Appearances generated by :command:`qpdf` should be good enough for
simple forms consisting of ASCII characters where the original file
followed the PDF specification and provided template information
for text field appearances. If :command:`qpdf` doesn't do a good
enough job with your form, use an external application to save your
filled-in form before processing it with :command:`qpdf`. Most PDF
viewers that support filling in of forms will generate appearance
streams. Some of them will even do it for forms filled in with
characters outside the original font's character range by embedding
additional fonts as needed.
.. qpdf:option:: --optimize-images
.. help: use efficient compression for images
Attempt to use DCT (JPEG) compression for images that fall
within certain constraints as long as doing so decreases the
size in bytes of the image. See also help for the following
options:
--oi-min-width
--oi-min-height
--oi-min-area
--keep-inline-images
The --verbose flag is useful with this option.
This flag causes qpdf to recompress all images that are not
compressed with DCT (JPEG) using DCT compression as long as doing
so decreases the size in bytes of the image data and the image does
not fall below minimum specified dimensions. Useful information is
provided when used in combination with :qpdf:ref:`--verbose`. See
also the :qpdf:ref:`--oi-min-width`, :qpdf:ref:`--oi-min-height`,
and :qpdf:ref:`--oi-min-area` options. By default, inline images
are converted to regular images and optimized as well. Use
:qpdf:ref:`--keep-inline-images` to prevent inline images from
being included.
.. qpdf:option:: --oi-min-width=width
.. help: minimum width for --optimize-images
Don't optimize images whose width is below the specified value.
Avoid optimizing images whose width is below the specified amount. If
omitted, the default is 128 pixels. Use 0 for no minimum.
.. qpdf:option:: --oi-min-height=height
.. help: minimum height for --optimize-images
Don't optimize images whose height is below the specified value.
Avoid optimizing images whose height is below the specified amount.

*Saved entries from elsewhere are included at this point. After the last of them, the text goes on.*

-- ===== PORT A =====
def pvStepA (img : PySem.Dict String String) (line : String) : PySem.Dict String String :=
  let key_value := pvKeyOf line
  let fill_value := pvFillOf line
  if "DATA_SET_ID" = key_value then
    (img.insert "datasetId" (pvDsid fill_value)).insert "observationMode" (pvObsMode fill_value)
  else if "PRODUCT_ID" = key_value then img.insert "idFromProvider" fill_value
  else if "INSTRUMENT_HOST_NAME" = key_value then
    (img.insert "instrumentHostName" fill_value).insert "spacecraftId" (pvScId fill_value)
  else if "INSTRUMENT_NAME" = key_value then img.insert "instrumentName" fill_value
  else if "INSTRUMENT_ID" = key_value then img.insert "instrumentId" fill_value
  else if "TARGET_NAME" = key_value then img.insert "targetName" fill_value
  else if "MISSION_PHASE_NAME" = key_value then img.insert "missionPhaseName" fill_value
  else if "PRODUCT_CREATION_TIME" = key_value then img.insert "productCreationTime" fill_value
  else if "START_TIME" = key_value then img.insert "startTime" (pvNoSpace fill_value)
  else if "STOP_TIME" = key_value then img.insert "stopTime" (pvNoSpace fill_value)
  else img

def parseLbl_py (values_txt : String) : List (String × String) :=
  let lines := PySem.Str.splitlines values_txt
  let img0 := lines.foldl pvStepA PySem.Dict.empty
  let img := (img0.insert "solarDistance" "").insert "solarLongitude" ""
  let ks := PySem.List.sorted img.keys (fun k => k)
  ks.map (fun k => (k, img.getD k ""))   -- {k: img_header[k] for k in _keys}; every k is a key, the default never fires

-- ===== PORT B =====
def pvRawStep (raw : PySem.Dict String String) (line : String) : PySem.Dict String String :=
  raw.insert (pvKeyOf line) (pvFillOf line)

-- (output key, source label key with its transformation, or none for a constant "" field),
-- listed in sorted output-key order
def pvTable : List (String × Option (String × (String → String))) :=
  [("datasetId",           some ("DATA_SET_ID", pvDsid)),
   ("idFromProvider",      some ("PRODUCT_ID", fun v => v)),
   ("instrumentHostName",  some ("INSTRUMENT_HOST_NAME", fun v => v)),
   ("instrumentId",        some ("INSTRUMENT_ID", fun v => v)),
   ("instrumentName",      some ("INSTRUMENT_NAME", fun v => v)),
   ("missionPhaseName",    some ("MISSION_PHASE_NAME", fun v => v)),
   ("observationMode",     some ("DATA_SET_ID", pvObsMode)),
   ("productCreationTime", some ("PRODUCT_CREATION_TIME", fun v => v)),
   ("solarDistance",       none),
   ("solarLongitude",      none),
   ("spacecraftId",        some ("INSTRUMENT_HOST_NAME", pvScId)),
   ("startTime",           some ("START_TIME", pvNoSpace)),
   ("stopTime",            some ("STOP_TIME", pvNoSpace)),
   ("targetName",          some ("TARGET_NAME", fun v => v))]

def parseLbl_py_alt (values_txt : String) : List (String × String) :=
  let raw := (PySem.Str.splitlines values_txt).foldl pvRawStep PySem.Dict.empty
  pvTable.filterMap (fun e =>
    match e.2 with
    | none => some (e.1, "")
    | some (src, f) => (raw.get? src).map (fun v => (e.1, f v)))

-- ===== PRECONDITION & SPEC =====
-- Pre_ excludes exactly the labels on which the Python A raises IndexError: a line whose first
-- '='-field is 'DATA_SET_ID' but whose cleaned value splits into fewer than 5 '_'-parts.
def Pre_parseLbl_py (values_txt : String) : Prop :=
  ∀ line ∈ PySem.Str.splitlines values_txt,
    pvKeyOf line = "DATA_SET_ID" → 5 ≤ (pvParts (pvFillOf line)).length
instance (values_txt : String) : Decidable (Pre_parseLbl_py values_txt) := by
  unfold Pre_parseLbl_py; infer_instance

def pvWitness_parseLbl_py : String :=
  "DATA_SET_ID = \"A-B.C_D_E\"\nTARGET_NAME = MARS"

def Spec_parseLbl_py (values_txt : String) (out : List (String × String)) : Prop := out = parseLbl_py_alt values_txt
instance (values_txt : String) (out : List (String × String)) : Decidable (Spec_parseLbl_py values_txt out) := by unfold Spec_parseLbl_py; infer_instance

-- ===== CLAIM (what is proved, stated in full; the proofs are below) =====
def Claim_equal_parseLbl_py : Prop := ∀ (values_txt : String), Dom_parseLbl_py values_txt → Pre_parseLbl_py values_txt → Spec_parseLbl_py values_txt (parseLbl_py values_txt)

-- ===== LEMMAS AND PROOFS =====

-- the 14 possible output keys, in sorted order
def pvKS : List String :=
  ["datasetId", "idFromProvider", "instrumentHostName", "instrumentId", "instrumentName",
   "missionPhaseName", "observationMode", "productCreationTime", "solarDistance",
   "solarLongitude", "spacecraftId", "startTime", "stopTime", "targetName"]

-- What A's loop dictionary knows, expressed through B's raw index (the loop invariant).
def pvInv (img raw : PySem.Dict String String) : Prop :=
  img.get? "datasetId" = (raw.get? "DATA_SET_ID").map pvDsid ∧
  img.get? "idFromProvider" = raw.get? "PRODUCT_ID" ∧
  img.get? "instrumentHostName" = raw.get? "INSTRUMENT_HOST_NAME" ∧
  img.get? "instrumentId" = raw.get? "INSTRUMENT_ID" ∧
  img.get? "instrumentName" = raw.get? "INSTRUMENT_NAME" ∧
  img.get? "missionPhaseName" = raw.get? "MISSION_PHASE_NAME" ∧
  img.get? "observationMode" = (raw.get? "DATA_SET_ID").map pvObsMode ∧
  img.get? "productCreationTime" = raw.get? "PRODUCT_CREATION_TIME" ∧
  img.get? "spacecraftId" = (raw.get? "INSTRUMENT_HOST_NAME").map pvScId ∧
  img.get? "startTime" = (raw.get? "START_TIME").map pvNoSpace ∧
  img.get? "stopTime" = (raw.get? "STOP_TIME").map pvNoSpace ∧
  img.get? "targetName" = raw.get? "TARGET_NAME" ∧
  ∀ k, k ∉ pvKS → img.get? k = none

If omitted, the default is 128 pixels. Use 0 for no minimum.
.. qpdf:option:: --oi-min-area=area-in-pixels
.. help: minimum area for --optimize-images
Don't optimize images whose area in pixels is below the specified value.
Avoid optimizing images whose pixel count
(:samp:`{width}` × :samp:`{height}`) is below the specified amount.

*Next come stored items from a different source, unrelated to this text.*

-- ===== LEMMAS AND PROOFS =====

-- split A's first loop (pair accumulator) into its two components
theorem pv_loop1_split (d : PySem.Dict String Int) :
    ∀ (l : List String) (a : List String) (s : PySem.Set String),
      (l.foldl (fun acc code =>
          let count := d.getD code 0
          if count ≤ 0 then acc
          else (acc.1 ++ [code ++ "=" ++ PySem.Int.toStr count], PySem.Set.add acc.2 code)) (a, s))
      = (a ++ (l.filter (fun c => decide (0 < d.getD c 0))).map
            (fun c => c ++ "=" ++ PySem.Int.toStr (d.getD c 0)),
         (l.filter (fun c => decide (0 < d.getD c 0))).foldl PySem.Set.add s) := by
  intro l
  induction l with
  | nil => intro a s; simp
  | cons c t ih =>
    intro a s
    simp only [List.foldl_cons, List.filter_cons]
    by_cases h : d.getD c 0 ≤ 0
    · have h2 : ¬ (0 < d.getD c 0) := by omega
      simp only [if_pos h, h2, decide_false, Bool.false_eq_true, if_false, ih]
    · have h2 : 0 < d.getD c 0 := by omega
      simp only [if_neg h, h2, decide_true, if_true, ih, List.map_cons, List.foldl_cons,
        List.append_assoc, List.cons_append, List.nil_append]

-- A's second loop is a filter+map append
theorem pv_loop2 (d : PySem.Dict String Int) (seen : PySem.Set String) :
    ∀ (l : List String) (a : List String),
      (l.foldl (fun parts code =>
          if PySem.Set.contains seen code then parts
          else
            let count := d.getD code 0
            if count ≤ 0 then parts
            else parts ++ [code ++ "=" ++ PySem.Int.toStr count]) a)
      = a ++ (l.filter (fun c => !PySem.Set.contains seen c && decide (0 < d.getD c 0))).map
            (fun c => c ++ "=" ++ PySem.Int.toStr (d.getD c 0)) := by
  intro l
  induction l with
  | nil => intro a; simp
  | cons c t ih =>
    intro a
    simp only [List.foldl_cons, List.filter_cons]
    by_cases hs : PySem.Set.contains seen c = true
    · simp only [hs, Bool.not_true, Bool.false_and, Bool.false_eq_true, if_false, ih]
      simp
    · have hs' : PySem.Set.contains seen c = false := by simpa using hs
      by_cases h : d.getD c 0 ≤ 0
      · have h2 : (decide (0 < d.getD c 0)) = false := by simp only [decide_eq_false_iff_not]; omega
        simp only [hs', if_pos h, Bool.not_false, Bool.true_and, h2, Bool.false_eq_true,
          if_false, ih]
      · have h2 : (decide (0 < d.getD c 0)) = true := by simp only [decide_eq_true_eq]; omega
        simp only [hs', if_neg h, Bool.not_false, Bool.true_and, h2, if_true, ih, List.map_cons]
        simp [List.append_assoc]

-- getD is 0 off the keys
theorem pv_getD_zero (d : PySem.Dict String Int) (c : String) (h : c ∉ d.keys) :
    d.getD c 0 = 0 := by
  rw [PySem.Dict.getD_eq_get?_getD, (PySem.Dict.get?_eq_none_iff_not_mem_keys d c).mpr h]
  rfl

theorem pv_mem_items_getD (d : PySem.Dict String Int) (c : String) (hnd : d.keys.Nodup)
    (h : c ∈ d.keys) : (c, d.getD c 0) ∈ d.items := by
  rcases ho : d.get? c with _ | v
  · exact absurd ((PySem.Dict.get?_eq_none_iff_not_mem_keys d c).mp ho) (by simpa using h)
  · have hm := (PySem.Dict.get?_eq_some_iff_mem_items d c v hnd).mp ho
    have : d.getD c 0 = v := by rw [PySem.Dict.getD_eq_get?_getD, ho]; rfl
    rwa [this]

-- Python's tuple-key sort IS the sort by the lexicographic product key
theorem pv_sorted2_eq_sorted_lex {α κ₁ κ₂ : Type} [LinearOrder κ₁] [LinearOrder κ₂]
    (xs : List α) (k1 : α → κ₁) (k2 : α → κ₂) :
    PySem.List.sorted2 xs k1 k2 false
      = PySem.List.sorted xs (fun x => toLex (k1 x, k2 x)) false := by
  have hfun : (fun (a b : α) => decide (k1 a < k1 b) || (!decide (k1 b < k1 a) && decide (k2 a < k2 b)))
      = (fun a b => decide ((fun x => toLex (k1 x, k2 x)) a < (fun x => toLex (k1 x, k2 x)) b)) := by
    funext a b
    by_cases h1 : k1 a < k1 b
    · simp [Prod.Lex.toLex_lt_toLex, h1]
    · by_cases h2 : k1 b < k1 a
      · simp [Prod.Lex.toLex_lt_toLex, h1, h2, ne_of_gt h2]
      · have heq : k1 a = k1 b := le_antisymm (not_lt.mp h2) (not_lt.mp h1)
        simp [Prod.Lex.toLex_lt_toLex, heq]
  show List.foldl (fun acc x => PySem.List.insertBy
      (fun a b => decide (k1 a < k1 b) || (!decide (k1 b < k1 a) && decide (k2 a < k2 b))) x acc) [] xs = _
  rw [hfun, PySem.List.sorted_eq_foldl_insertBy]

If omitted, the default is 16,384 pixels. Use 0 for no minimum.
.. qpdf:option:: --keep-inline-images
.. help: exclude inline images from optimization
Prevent inline images from being considered by --optimize-images.
Prevent inline images from being included in image optimization.
This option has no effect when :qpdf:ref:`--optimize-images` is not
specified.
.. qpdf:option:: --remove-page-labels
.. help: remove explicit page numbers
Exclude page labels (explicit page numbers) from the output file.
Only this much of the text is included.